*** Extracted information
-- pv_equiv track=rewrite | github.com/skandavasishta/grade_management_system | functions.py | is_num_str_list
-- ===== SOURCE A (Python) =====
-- def is_num(val):
--     """this function determines if a number, inputed as a string,
--     is actually a digit or not"""
--     num_set = {'0','1','2','3','4','5','6','7','8','9','.'}
--     dec_count = 0
--     if type(val) == str:
--         for element in range(len(val)):
--             if '0' <= val[element] <= '9':
--                 continue
--             elif val[element] == '.':
--                 dec_count +=1
--                 if dec_count > 1:
--                     return False
--                 else:
--                     continue
--             else:
--                 return False
--         else:
--             return True
--     else:
--         return False
--
-- def is_num_str_list(main_list):
--     """this function determines if each element in a list is a string
--     """
--     if len(main_list) == 0:
--         return False
--     for item in main_list:
--         if type(item) != str:
--             return False
--         if is_num(item) == False:
--             return False
--     return True
-- ===== SOURCE B (Python) =====
-- def _valid_item(item):
--     # parse the string as "<digits>[.<digits>]" by splitting on the dot:
--     # at most two fields, each empty or all digits
--     if type(item) != str:
--         return False
--     parts = item.split('.')
--     return len(parts) <= 2 and all(p == '' or p.isdigit() for p in parts)
--
-- def is_num_str_list(main_list):
--     return bool(main_list) and all(map(_valid_item, main_list))
-- ===== Notes on version B (the rewrite author's own statement) =====
-- stated objective: alternative
-- what changed: Instead of A's stateful char-by-char scan with a dot counter and early returns, B parses each string by splitting it on '.' and checks the resulting fields: at most two parts, each empty or all-digits (str.isdigit).
import Mathlib
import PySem

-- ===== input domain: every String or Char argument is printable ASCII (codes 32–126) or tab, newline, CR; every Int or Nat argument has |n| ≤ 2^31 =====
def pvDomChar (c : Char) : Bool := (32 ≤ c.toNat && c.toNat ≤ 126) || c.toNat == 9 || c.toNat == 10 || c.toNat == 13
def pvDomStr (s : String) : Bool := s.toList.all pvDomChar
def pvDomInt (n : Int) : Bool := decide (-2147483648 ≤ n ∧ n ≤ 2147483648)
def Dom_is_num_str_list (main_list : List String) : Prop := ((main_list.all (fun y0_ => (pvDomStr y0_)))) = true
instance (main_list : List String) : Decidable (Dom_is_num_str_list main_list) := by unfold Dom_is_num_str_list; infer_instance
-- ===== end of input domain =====

-- B parses each string by splitting on '.' (≤ 2 fields, each empty or all digits)
-- instead of A's stateful char scan with a dot counter; same cost, different decomposition.
-- ===== PORT A =====
-- is_num: char-by-char loop carrying dec_count; returns False on a bad char or a second dot
def pvIsNumLoop (cs : List Char) (dec_count : Nat) : Bool :=
  match cs with
  | [] => true
  | c :: rest =>
    if '0' ≤ c ∧ c ≤ '9' then pvIsNumLoop rest dec_count
    else if c = '.' then
      if dec_count + 1 > 1 then false else pvIsNumLoop rest (dec_count + 1)
    else false

def pvIsNum (val : String) : Bool := pvIsNumLoop val.toList 0

-- the for-loop over items with early returns (type(item) == str is always true here)
def pvListLoop (items : List String) : Bool :=
  match items with
  | [] => true
  | item :: rest => if pvIsNum item = false then false else pvListLoop rest

def is_num_str_list (main_list : List String) : Bool :=
  if main_list.length = 0 then false else pvListLoop main_list

-- ===== PORT B =====
-- _valid_item: item.split('.') (sep ≠ '', exact via PySem.Chars.splitOn), then
-- len(parts) <= 2 and all(p == '' or p.isdigit() for p in parts)
def pvValidItem (item : String) : Bool :=
  let parts := PySem.Chars.splitOn item.toList ['.']
  decide (parts.length ≤ 2) && parts.all (fun p => p == ([] : List Char) || PySem.Chars.strIsdigit p)

def is_num_str_list_alt (main_list : List String) : Bool :=
  !main_list.isEmpty && main_list.all pvValidItem

-- ===== PRECONDITION & SPEC =====
def Spec_is_num_str_list (main_list : List String) (out : Bool) : Prop := out = is_num_str_list_alt main_list
instance (main_list : List String) (out : Bool) : Decidable (Spec_is_num_str_list main_list out) := by unfold Spec_is_num_str_list; infer_instance

-- ===== CLAIM =====
def Claim_equal_is_num_str_list : Prop := ∀ (main_list : List String), Dom_is_num_str_list main_list → Spec_is_num_str_list main_list (is_num_str_list main_list)

-- ===== LEMMAS AND PROOFS =====
-- structural recursion equivalent of splitting a char list on '.'
def pvSplitDot (pre : List Char) : List Char → List (List Char)
  | [] => [pre]
  | c :: rest => if c = '.' then pre :: pvSplitDot [] rest else pvSplitDot (pre ++ [c]) rest

theorem pvSplitOn_go_eq : ∀ (fuel : Nat) (l cur acc : List Char) (accs : List (List Char)),
    l.length ≤ fuel → acc = [] →
    PySem.Chars.splitOn.go ['.'] fuel l cur accs =
      accs.reverse ++ pvSplitDot cur.reverse l := by
  intro fuel
  induction fuel with
  | zero =>
    intro l cur acc accs hl _
    have : l = [] := by cases l <;> simp_all
    subst this
    simp [PySem.Chars.splitOn.go, pvSplitDot]
  | succ n ih =>
    intro l cur acc accs hl hacc
    cases l with
    | nil => simp [PySem.Chars.splitOn.go, pvSplitDot]
    | cons c rest =>
      by_cases hc : c = '.'
      · subst hc
        have hpre : List.isPrefixOf ['.'] ('.' :: rest) = true := by
          simp [List.isPrefixOf]
        simp only [PySem.Chars.splitOn.go, hpre, if_pos]
        rw [show List.drop ['.'].length ('.' :: rest) = rest from rfl]
        rw [ih rest [] [] (cur.reverse :: accs) (by simpa using Nat.le_of_succ_le_succ hl) rfl]
        simp [pvSplitDot]
      · have hpre : List.isPrefixOf ['.'] (c :: rest) = false := by
          simp only [List.isPrefixOf, Bool.and_true]
          exact decide_eq_false (fun h => hc h.symm)
        simp only [PySem.Chars.splitOn.go, hpre, Bool.false_eq_true, if_false]
        rw [ih rest (c :: cur) [] accs (by simpa using Nat.le_of_succ_le_succ hl) rfl]
        simp [pvSplitDot, hc]

theorem pvSplitOn_eq (cs : List Char) :
    PySem.Chars.splitOn cs ['.'] = pvSplitDot [] cs := by
  have := pvSplitOn_go_eq (cs.length + 1) cs [] [] [] (Nat.le_succ _) rfl
  simpa [PySem.Chars.splitOn] using this

theorem pvSplitDot_length (cs : List Char) : ∀ pre,
    (pvSplitDot pre cs).length = cs.count '.' + 1 := by
  induction cs with
  | nil => intro pre; simp [pvSplitDot]
  | cons c rest ih =>
    intro pre
    by_cases hc : c = '.'
    · subst hc; simp [pvSplitDot, ih]
    · simp [pvSplitDot, hc, ih]

theorem pvPartOk_eq (p : List Char) :
    (p == ([] : List Char) || PySem.Chars.strIsdigit p) = p.all PySem.Chars.isdigit := by
  cases p <;> simp [PySem.Chars.strIsdigit]

theorem pvSplitDot_all (cs : List Char) : ∀ pre,
    (pvSplitDot pre cs).all (fun p => p.all PySem.Chars.isdigit) =
      (pre.all PySem.Chars.isdigit &&
        cs.all (fun c => PySem.Chars.isdigit c || c == '.')) := by
  induction cs with
  | nil => intro pre; simp [pvSplitDot]
  | cons c rest ih =>
    intro pre
    by_cases hc : c = '.'
    · subst hc
      simp [pvSplitDot, ih]
    · simp [pvSplitDot, hc, ih, PySem.Chars.isdigit]
      by_cases h1 : '0' ≤ c ∧ c ≤ '9'
      · simp [h1.1, h1.2]
      · rcases not_and_or.mp h1 with h | h <;> simp [h, hc]

-- A's char loop computes: all chars allowed, and #dots + dec_count ≤ 1
theorem pvIsNumLoop_eq (cs : List Char) : ∀ d : Nat, d ≤ 1 →
    pvIsNumLoop cs d =
      ((cs.all (fun ch => ('0' ≤ ch && ch ≤ '9') || ch == '.')) &&
        decide (cs.count '.' + d ≤ 1)) := by
  induction cs with
  | nil =>
    intro d hd
    simp [pvIsNumLoop, hd]
  | cons c rest ih =>
    intro d hd
    simp only [pvIsNumLoop]
    by_cases h1 : '0' ≤ c ∧ c ≤ '9'
    · have hne : c ≠ '.' := by rintro rfl; exact absurd h1.1 (by decide)
      rw [if_pos h1, ih d hd]
      simp [h1.1, h1.2, hne]
    · rw [if_neg h1]
      by_cases h2 : c = '.'
      · subst h2
        rw [if_pos rfl]
        by_cases h3 : d + 1 > 1
        · rw [if_pos h3]
          have hcnt : ¬ (List.count '.' ('.' :: rest) + d ≤ 1) := by
            simp only [List.count_cons, beq_self_eq_true, if_pos]
            omega
          simp only [decide_eq_false hcnt, Bool.and_false]
        · rw [if_neg h3]
          have hd0 : d = 0 := by omega
          subst hd0
          rw [ih 1 (by omega)]
          simp only [List.all_cons, List.count_cons, beq_self_eq_true, if_pos,
            Nat.add_zero, Bool.or_true, Bool.true_and]
      · rw [if_neg h2]
        have hP : ((('0' ≤ c && c ≤ '9')) || (c == '.')) = false := by
          rcases not_and_or.mp h1 with h | h <;> simp [h, h2]
        simp [hP]

theorem pvValidItem_eq (s : String) : pvValidItem s = pvIsNum s := by
  unfold pvValidItem pvIsNum
  rw [pvIsNumLoop_eq s.toList 0 (by omega)]
  simp only [pvSplitOn_eq]
  simp only [pvPartOk_eq]
  rw [pvSplitDot_all s.toList []]
  rw [pvSplitDot_length s.toList []]
  have h1 : decide (s.toList.count '.' + 1 ≤ 2) = decide (s.toList.count '.' + 0 ≤ 1) := by
    by_cases h : s.toList.count '.' ≤ 1 <;> simp [h]
  have h2 : (fun c => PySem.Chars.isdigit c || c == '.') =
      (fun ch => ('0' ≤ ch && ch ≤ '9') || ch == '.') := by
    funext c; simp [PySem.Chars.isdigit]
  rw [h1, h2]
  simp [Bool.and_comm]

theorem pvListLoop_eq (items : List String) :
    pvListLoop items = items.all pvValidItem := by
  induction items with
  | nil => rfl
  | cons x rest ih =>
    rw [List.all_cons, pvValidItem_eq, ← ih]
    simp only [pvListLoop]
    by_cases h : pvIsNum x = false
    · simp [h]
    · simp only [Bool.not_eq_false] at h
      simp [h]

-- ===== VERDICT =====
theorem is_num_str_list_spec : Claim_equal_is_num_str_list := by
  intro main_list _
  unfold Spec_is_num_str_list is_num_str_list is_num_str_list_alt
  rcases main_list with _ | ⟨x, rest⟩
  · rfl
  · simp [pvListLoop_eq]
******
- How to complete this task:
Lines with the word "parses" in them should be copied from the preceding records.

- Reply:
-- what changed: Instead of A's stateful char-by-char scan with a dot counter and early returns, B parses each string by splitting it on '.' and checks the resulting fields: at most two parts, each empty or all-digits (str.isdigit).
-- B parses each string by splitting on '.' (≤ 2 fields, each empty or all digits)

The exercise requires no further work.